> [What is expected]: Look through the records below for lines containing the string "steps", and report how many there are, nothing else.

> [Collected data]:
-- pv_equiv track=rewrite | github.com/pattonga/Symmetric-Weakly-Separated-Collection-Generator | FindBreakers.py | possible_orbit_extensions
-- ===== SOURCE A (Python) =====
-- from itertools import combinations
-- from math import gcd
--
-- def weakly_separated_correct(A, B, n):
--     A_minus_B = sorted(set(A) - set(B))
--     B_minus_A = sorted(set(B) - set(A))
--     combined = sorted(set(A_minus_B + B_minus_A))
--
--     for i in range(len(combined)):
--         for j in range(i + 1, len(combined)):
--             for k in range(j + 1, len(combined)):
--                 for l in range(k + 1, len(combined)):
--                     a, b, c, d = combined[i], combined[j], combined[k], combined[l]
--                     if {a, c}.issubset(A_minus_B) and {b, d}.issubset(B_minus_A):
--                         return False
--                     if {a, c}.issubset(B_minus_A) and {b, d}.issubset(A_minus_B):
--                         return False
--     return True
--
-- def add_mod(subset, l, n):
--     return tuple(sorted((x + l - 1) % n + 1 for x in subset))
--
-- def orbit(subset, l, n):
--     result = []
--     current = subset
--     seen = set()
--     for _ in range(n // gcd(n, l)):
--         frozen = tuple(sorted(current))
--         if frozen in seen:
--             break
--         seen.add(frozen)
--         result.append(frozen)
--         current = add_mod(current, l, n)
--     return result
--
-- def is_weakly_separated_all(collection, n):
--     for i in range(len(collection)):
--         for j in range(i + 1, len(collection)):
--             if not weakly_separated_correct(collection[i], collection[j], n):
--                 return False
--     return True
--
-- def possible_orbit_extensions(current_collection, n, k, l):
--     all_subsets = list(combinations(range(1, n + 1), k))
--     used_orbits = {frozenset(orbit(sub, l, n)) for sub in current_collection}
--     current_set = list(current_collection)
--     max_size = k * (n - k) + 1
--
--     valid_extensions = []
--     for candidate in all_subsets:
--         candidate_orbit = orbit(candidate, l, n)
--         frozen_candidate_orbit = frozenset(candidate_orbit)
--
--         if frozen_candidate_orbit in used_orbits:
--             continue
--
--         extended_collection = current_set + list(frozen_candidate_orbit)
--
--         if len(extended_collection) > max_size:
--             continue
--
--         if is_weakly_separated_all(extended_collection, n):
--             valid_extensions.append(candidate_orbit)
--
--     return valid_extensions
-- ===== SOURCE B (Python) =====
-- # B: same results, different algorithm: O(m) hull-based weak-separation test instead of the
-- # O(m^4) quadruple loop, and the fixed collection's internal pairs are checked once up front
-- # instead of being re-verified for every candidate; per candidate only orbit-internal and
-- # orbit-vs-collection pairs are tested.
-- from itertools import combinations
-- from math import gcd
--
--
-- def _ws(A, B):
--     # A, B weakly separated <=> no strictly increasing a<b<c<d alternating between
--     # A-only and B-only elements <=> NOT (some B-only element lies strictly inside the
--     # hull of A-only AND some A-only element lies strictly inside the hull of B-only).
--     sa, sb = set(A), set(B)
--     ao = sa - sb
--     bo = sb - sa
--     if not ao or not bo:
--         return True
--     alo, ahi = min(ao), max(ao)
--     blo, bhi = min(bo), max(bo)
--     return not (any(alo < x < ahi for x in bo) and any(blo < y < bhi for y in ao))
--
--
-- def _pairwise_ws(xs):
--     if not xs:
--         return True
--     head, rest = xs[0], xs[1:]
--     return all(_ws(head, y) for y in rest) and _pairwise_ws(rest)
--
--
-- def _orbit(sub, l, n):
--     steps = n // gcd(n, l)
--     res = []
--     cur = tuple(sorted(sub))
--     while len(res) < steps and cur not in res:
--         res.append(cur)
--         cur = tuple(sorted((x + l - 1) % n + 1 for x in cur))
--     return res
--
--
-- def possible_orbit_extensions(current_collection, n, k, l):
--     base = list(current_collection)
--     if not _pairwise_ws(base):
--         return []
--     used = [_orbit(sub, l, n) for sub in current_collection]
--     budget = k * (n - k) + 1 - len(base)
--     out = []
--     for cand in combinations(range(1, n + 1), k):
--         orb = _orbit(cand, l, n)
--         so = set(orb)
--         if any(set(u) == so for u in used) or len(orb) > budget:
--             continue
--         if _pairwise_ws(orb) and all(_ws(c, o) for c in base for o in orb):
--             out.append(orb)
--     return out
-- ===== Notes on version B (the rewrite author's own statement) =====
-- stated objective: faster
-- what changed: The O(m^4) quadruple-loop weak-separation test is replaced by an O(m) hull test (a crossing exists iff each side has an element strictly inside the other side's exclusive hull), and the fixed collection's internal pairs are verified once up front instead of being re-verified inside every candidate's full pairwise check.
import Mathlib
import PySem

> [Expected output]: 2